[Listed records]

-- pv_equiv track=rewrite | github.com/KebabRonin/Metode-Inspirate-din-Natura | H3_PSO/PSO.py | _get_valid_swaps
-- ===== SOURCE A (Python) =====
-- from typing import List, Tuple, Dict
--
-- def _get_valid_swaps(current: List, target: List) -> List[Tuple[int, int]]:
--     """Generate valid swaps that move current solution towards target"""
--     valid_swaps = []
--
--     # Find positions where elements differ
--     for i in range(len(current)):
--         for j in range(i + 1, len(current)):
--             # Only consider swaps between cities (non-zero elements)
--             if current[i] != 0 and current[j] != 0:
--                 # Check if swap would move towards target
--                 if (current[i] != target[i] and current[j] != target[j] and
--                         (current[i] == target[j] or current[j] == target[i])):
--                     valid_swaps.append((i, j))
--
--     return valid_swaps
-- ===== SOURCE B (Python) =====
-- from typing import List, Tuple
--
-- def _get_valid_swaps(current: List, target: List) -> List[Tuple[int, int]]:
--     """Generate valid swaps that move current solution towards target.
--
--     Instead of testing every pair (i, j), index positions by value once
--     (value -> positions in current, value -> positions in target) and for
--     each mismatched i look up only the candidate j's that can satisfy
--     current[i] == target[j] or current[j] == target[i]."""
--     n = len(current)
--     cpos = {}
--     for j, v in enumerate(current):
--         cpos.setdefault(v, []).append(j)
--     tpos = {}
--     for j in range(n):
--         tpos.setdefault(target[j], []).append(j)
--     valid_swaps = []
--     for i in range(n):
--         ci = current[i]
--         if ci == 0 or ci == target[i]:
--             continue
--         for j in sorted(set(cpos.get(target[i], []) + tpos.get(ci, []))):
--             cj = current[j]
--             if j > i and cj != 0 and cj != target[j] and (ci == target[j] or cj == target[i]):
--                 valid_swaps.append((i, j))
--     return valid_swaps
-- ===== Notes on version B (the rewrite author's own statement) =====
-- stated objective: faster
-- what changed: Replaces the all-pairs double loop with two value-to-positions dicts (one over current, one over target) so that for each mismatched i only the looked-up candidate j's are tested, deduplicated and emitted in sorted order.
-- outside the precondition, e.g. on _get_valid_swaps([0, 0], []): A returns [], B raises IndexError
import Mathlib
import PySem

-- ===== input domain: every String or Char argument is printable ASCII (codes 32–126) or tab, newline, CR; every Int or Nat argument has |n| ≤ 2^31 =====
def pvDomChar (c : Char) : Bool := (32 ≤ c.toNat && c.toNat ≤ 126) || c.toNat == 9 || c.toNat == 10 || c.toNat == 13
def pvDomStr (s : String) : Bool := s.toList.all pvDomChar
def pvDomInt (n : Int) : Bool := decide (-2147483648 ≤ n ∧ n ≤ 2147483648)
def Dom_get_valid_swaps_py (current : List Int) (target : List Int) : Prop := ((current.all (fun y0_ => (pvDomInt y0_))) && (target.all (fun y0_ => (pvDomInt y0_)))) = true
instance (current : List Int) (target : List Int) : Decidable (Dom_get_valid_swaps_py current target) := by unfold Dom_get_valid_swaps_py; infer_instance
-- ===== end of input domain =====

-- B replaces A's all-pairs O(n^2) scan by two value→positions dicts with per-i candidate lookup
-- (measurably faster on permutation-like inputs); equivalence of return values is proved below.


-- ===== PORT A =====
def get_valid_swaps_py (current : List Int) (target : List Int) : List (Int × Int) :=
  (PySem.List.pyRange 0 (current.length : Int) 1).foldl (fun acc i =>
    (PySem.List.pyRange (i + 1) (current.length : Int) 1).foldl (fun acc2 j =>
      if PySem.List.pyGetD current i 0 ≠ 0 ∧ PySem.List.pyGetD current j 0 ≠ 0 then
        if PySem.List.pyGetD current i 0 ≠ PySem.List.pyGetD target i 0 ∧
            PySem.List.pyGetD current j 0 ≠ PySem.List.pyGetD target j 0 ∧
            (PySem.List.pyGetD current i 0 = PySem.List.pyGetD target j 0 ∨
              PySem.List.pyGetD current j 0 = PySem.List.pyGetD target i 0) then
          acc2 ++ [(i, j)]
        else acc2
      else acc2) acc) []

-- ===== PORT B =====
def get_valid_swaps_py_alt (current : List Int) (target : List Int) : List (Int × Int) :=
  let cpos : PySem.Dict Int (List Int) :=
    (PySem.List.enumerate current 0).foldl
      (fun d p => d.modify p.2 [] (· ++ [p.1])) PySem.Dict.empty
  let tpos : PySem.Dict Int (List Int) :=
    (PySem.List.pyRange 0 (current.length : Int) 1).foldl
      (fun d j => d.modify (PySem.List.pyGetD target j 0) [] (· ++ [j])) PySem.Dict.empty
  (PySem.List.pyRange 0 (current.length : Int) 1).foldl (fun acc i =>
    let ci := PySem.List.pyGetD current i 0
    if ci = 0 ∨ ci = PySem.List.pyGetD target i 0 then acc
    else
      (PySem.List.sorted (PySem.Set.ofList
          (cpos.getD (PySem.List.pyGetD target i 0) [] ++ tpos.getD ci []))
        (fun x => x) false).foldl (fun acc2 j =>
        let cj := PySem.List.pyGetD current j 0
        if i < j ∧ cj ≠ 0 ∧ cj ≠ PySem.List.pyGetD target j 0 ∧
            (ci = PySem.List.pyGetD target j 0 ∨ cj = PySem.List.pyGetD target i 0) then
          acc2 ++ [(i, j)]
        else acc2) acc) []

-- ===== PRECONDITION & SPEC =====
-- Pre_ excludes inputs where target is shorter than current: there A's target[i]/target[j]
-- (and B's target[j] while indexing target positions) can raise IndexError; A still returns []
-- on some of them (e.g. when no pair of nonzero current entries reaches the comparison).
def Pre_get_valid_swaps_py (current : List Int) (target : List Int) : Prop :=
  current.length ≤ target.length
instance (current : List Int) (target : List Int) : Decidable (Pre_get_valid_swaps_py current target) := by unfold Pre_get_valid_swaps_py; infer_instance
def pvWitness_get_valid_swaps_py : List Int × List Int := ([1, 2], [2, 1])
def Spec_get_valid_swaps_py (current : List Int) (target : List Int) (out : List (Int × Int)) : Prop := out = get_valid_swaps_py_alt current target
instance (current : List Int) (target : List Int) (out : List (Int × Int)) : Decidable (Spec_get_valid_swaps_py current target out) := by unfold Spec_get_valid_swaps_py; infer_instance

-- ===== CLAIM (what is proved, stated in full; the proofs are below) =====
def Claim_equal_get_valid_swaps_py : Prop := ∀ (current : List Int) (target : List Int), Dom_get_valid_swaps_py current target → Pre_get_valid_swaps_py current target → Spec_get_valid_swaps_py current target (get_valid_swaps_py current target)

-- ===== LEMMAS AND PROOFS =====

-- Two strictly increasing lists with the same members are equal.
theorem pv_eq_of_mem_iff {l1 l2 : List Int} (s1 : l1.Pairwise (· < ·)) (s2 : l2.Pairwise (· < ·))
    (h : ∀ a, a ∈ l1 ↔ a ∈ l2) : l1 = l2 := by
  refine List.Perm.eq_of_pairwise (fun a b _ _ hab hba => absurd hab (not_lt.mpr hba.le)) s1 s2 ?_
  exact (List.perm_ext_iff_of_nodup (s1.imp ne_of_lt) (s2.imp ne_of_lt)).mpr h

-- Membership in a value→positions dict built by a setdefault/append loop.
theorem pv_mem_posDict (l : List Int) (key : Int → Int) (v j : Int) :
    j ∈ (l.foldl (fun d k => d.modify (key k) ([] : List Int) (· ++ [k])) PySem.Dict.empty).getD v []
      ↔ j ∈ l ∧ key j = v := by
  rw [show (l.foldl (fun d k => d.modify (key k) ([] : List Int) (· ++ [k])) PySem.Dict.empty)
      = (l.map (fun k => (key k, k))).foldl (fun d p => d.modify p.1 [] (· ++ [p.2])) PySem.Dict.empty by
    rw [List.foldl_map]]
  rw [PySem.Dict.getD_foldl_modify_append]
  simp [PySem.Dict.getD_empty, List.mem_filter]

theorem pv_mem_cpos (current : List Int) (v j : Int) :
    j ∈ ((PySem.List.enumerate current 0).foldl
          (fun d p => d.modify p.2 ([] : List Int) (· ++ [p.1])) PySem.Dict.empty).getD v []
      ↔ (0 ≤ j ∧ j < (current.length : Int)) ∧ PySem.List.pyGetD current j 0 = v := by
  rw [PySem.List.enumerate_eq_map_pyRange (d := 0), List.foldl_map]
  exact (pv_mem_posDict (PySem.List.pyRange 0 (current.length : Int) 1)
      (fun k => PySem.List.pyGetD current k 0) v j).trans
    (by rw [PySem.List.mem_pyRange_one])

theorem pv_mem_tpos (current target : List Int) (v j : Int) :
    j ∈ ((PySem.List.pyRange 0 (current.length : Int) 1).foldl
          (fun d k => d.modify (PySem.List.pyGetD target k 0) ([] : List Int) (· ++ [k])) PySem.Dict.empty).getD v []
      ↔ (0 ≤ j ∧ j < (current.length : Int)) ∧ PySem.List.pyGetD target j 0 = v := by
  exact (pv_mem_posDict (PySem.List.pyRange 0 (current.length : Int) 1)
      (fun k => PySem.List.pyGetD target k 0) v j).trans
    (by rw [PySem.List.mem_pyRange_one])

-- The inner filtered lists of the two ports coincide (non-skipped i).
theorem pv_filter_eq (current target : List Int) (i : Int) (hi : 0 ≤ i)
    (hc0 : PySem.List.pyGetD current i 0 ≠ 0)
    (hct : PySem.List.pyGetD current i 0 ≠ PySem.List.pyGetD target i 0) :
    (PySem.List.pyRange (i + 1) (current.length : Int) 1).filter
        (fun j => decide ((PySem.List.pyGetD current i 0 ≠ 0 ∧ PySem.List.pyGetD current j 0 ≠ 0) ∧
          PySem.List.pyGetD current i 0 ≠ PySem.List.pyGetD target i 0 ∧
          PySem.List.pyGetD current j 0 ≠ PySem.List.pyGetD target j 0 ∧
          (PySem.List.pyGetD current i 0 = PySem.List.pyGetD target j 0 ∨
            PySem.List.pyGetD current j 0 = PySem.List.pyGetD target i 0)))
      = (PySem.List.sorted (PySem.Set.ofList
            (((PySem.List.enumerate current 0).foldl
                (fun d p => d.modify p.2 ([] : List Int) (· ++ [p.1])) PySem.Dict.empty).getD
                (PySem.List.pyGetD target i 0) [] ++
              ((PySem.List.pyRange 0 (current.length : Int) 1).foldl
                (fun d k => d.modify (PySem.List.pyGetD target k 0) ([] : List Int) (· ++ [k]))
                PySem.Dict.empty).getD (PySem.List.pyGetD current i 0) []))
          (fun x => x) false).filter
        (fun j => decide (i < j ∧ PySem.List.pyGetD current j 0 ≠ 0 ∧
          PySem.List.pyGetD current j 0 ≠ PySem.List.pyGetD target j 0 ∧
          (PySem.List.pyGetD current i 0 = PySem.List.pyGetD target j 0 ∨
            PySem.List.pyGetD current j 0 = PySem.List.pyGetD target i 0))) := by
  apply pv_eq_of_mem_iff
  · exact (PySem.List.pairwise_lt_pyRange_one (i + 1) (current.length : Int)).filter _
  · exact (PySem.List.sorted_ofList_pairwise_lt _).filter _
  · intro a
    simp only [List.mem_filter, PySem.List.mem_pyRange_one, PySem.List.mem_sorted,
      PySem.Set.mem_ofList, List.mem_append, pv_mem_cpos, pv_mem_tpos, decide_eq_true_eq]
    constructor
    · rintro ⟨⟨h1, h2⟩, ⟨-, hca⟩, -, hta, hor⟩
      refine ⟨?_, by omega, hca, hta, hor⟩
      rcases hor with h | h
      · exact Or.inr ⟨⟨by omega, h2⟩, h.symm⟩
      · exact Or.inl ⟨⟨by omega, h2⟩, h⟩
    · rintro ⟨hmem, hlt, hca, hta, hor⟩
      rcases hmem with ⟨⟨h1, h2⟩, -⟩ | ⟨⟨h1, h2⟩, -⟩ <;>
        exact ⟨⟨by omega, h2⟩, ⟨hc0, hca⟩, hct, hta, hor⟩

-- ===== VERDICT (by name: the statement is the Claim_ definition above) =====
theorem get_valid_swaps_py_spec : Claim_equal_get_valid_swaps_py := by
  intro current target _ _
  unfold Spec_get_valid_swaps_py
  simp only [get_valid_swaps_py, get_valid_swaps_py_alt]
  apply PySem.List.foldl_congr_mem
  intro acc i hi
  have hi0 : 0 ≤ i := (PySem.List.mem_pyRange_one.mp hi).1
  -- collapse A's nested ifs and turn both inner loops into filter/map form
  have hcollapse : ∀ (acc2 : List (Int × Int)) (j : Int),
      (if PySem.List.pyGetD current i 0 ≠ 0 ∧ PySem.List.pyGetD current j 0 ≠ 0 then
        if PySem.List.pyGetD current i 0 ≠ PySem.List.pyGetD target i 0 ∧
            PySem.List.pyGetD current j 0 ≠ PySem.List.pyGetD target j 0 ∧
            (PySem.List.pyGetD current i 0 = PySem.List.pyGetD target j 0 ∨
              PySem.List.pyGetD current j 0 = PySem.List.pyGetD target i 0) then
          acc2 ++ [(i, j)] else acc2
      else acc2)
      = if (PySem.List.pyGetD current i 0 ≠ 0 ∧ PySem.List.pyGetD current j 0 ≠ 0) ∧
          PySem.List.pyGetD current i 0 ≠ PySem.List.pyGetD target i 0 ∧
          PySem.List.pyGetD current j 0 ≠ PySem.List.pyGetD target j 0 ∧
          (PySem.List.pyGetD current i 0 = PySem.List.pyGetD target j 0 ∨
            PySem.List.pyGetD current j 0 = PySem.List.pyGetD target i 0) then
        acc2 ++ [(i, j)] else acc2 := by
    intro acc2 j; split_ifs <;> tauto
  simp only [hcollapse]
  rw [PySem.List.foldl_append_ite]
  by_cases hskip : PySem.List.pyGetD current i 0 = 0 ∨
      PySem.List.pyGetD current i 0 = PySem.List.pyGetD target i 0
  · rw [if_pos hskip]
    have : ∀ j, ¬ ((PySem.List.pyGetD current i 0 ≠ 0 ∧ PySem.List.pyGetD current j 0 ≠ 0) ∧
        PySem.List.pyGetD current i 0 ≠ PySem.List.pyGetD target i 0 ∧
        PySem.List.pyGetD current j 0 ≠ PySem.List.pyGetD target j 0 ∧
        (PySem.List.pyGetD current i 0 = PySem.List.pyGetD target j 0 ∨
          PySem.List.pyGetD current j 0 = PySem.List.pyGetD target i 0)) := by
      rintro j ⟨⟨h0, -⟩, hne, -⟩; tauto
    rw [List.filter_eq_nil_iff.mpr (fun j _ => by simpa using this j)]
    simp
  · push Not at hskip
    rw [if_neg (by tauto : ¬ (PySem.List.pyGetD current i 0 = 0 ∨
        PySem.List.pyGetD current i 0 = PySem.List.pyGetD target i 0))]
    rw [PySem.List.foldl_append_ite]
    rw [pv_filter_eq current target i hi0 hskip.1 hskip.2]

[/Listed records]

## [What is being asked]
Go through the material above and copy each line that holds the string "hmem".

## [Written solution]
    · rintro ⟨hmem, hlt, hca, hta, hor⟩
      rcases hmem with ⟨⟨h1, h2⟩, -⟩ | ⟨⟨h1, h2⟩, -⟩ <;>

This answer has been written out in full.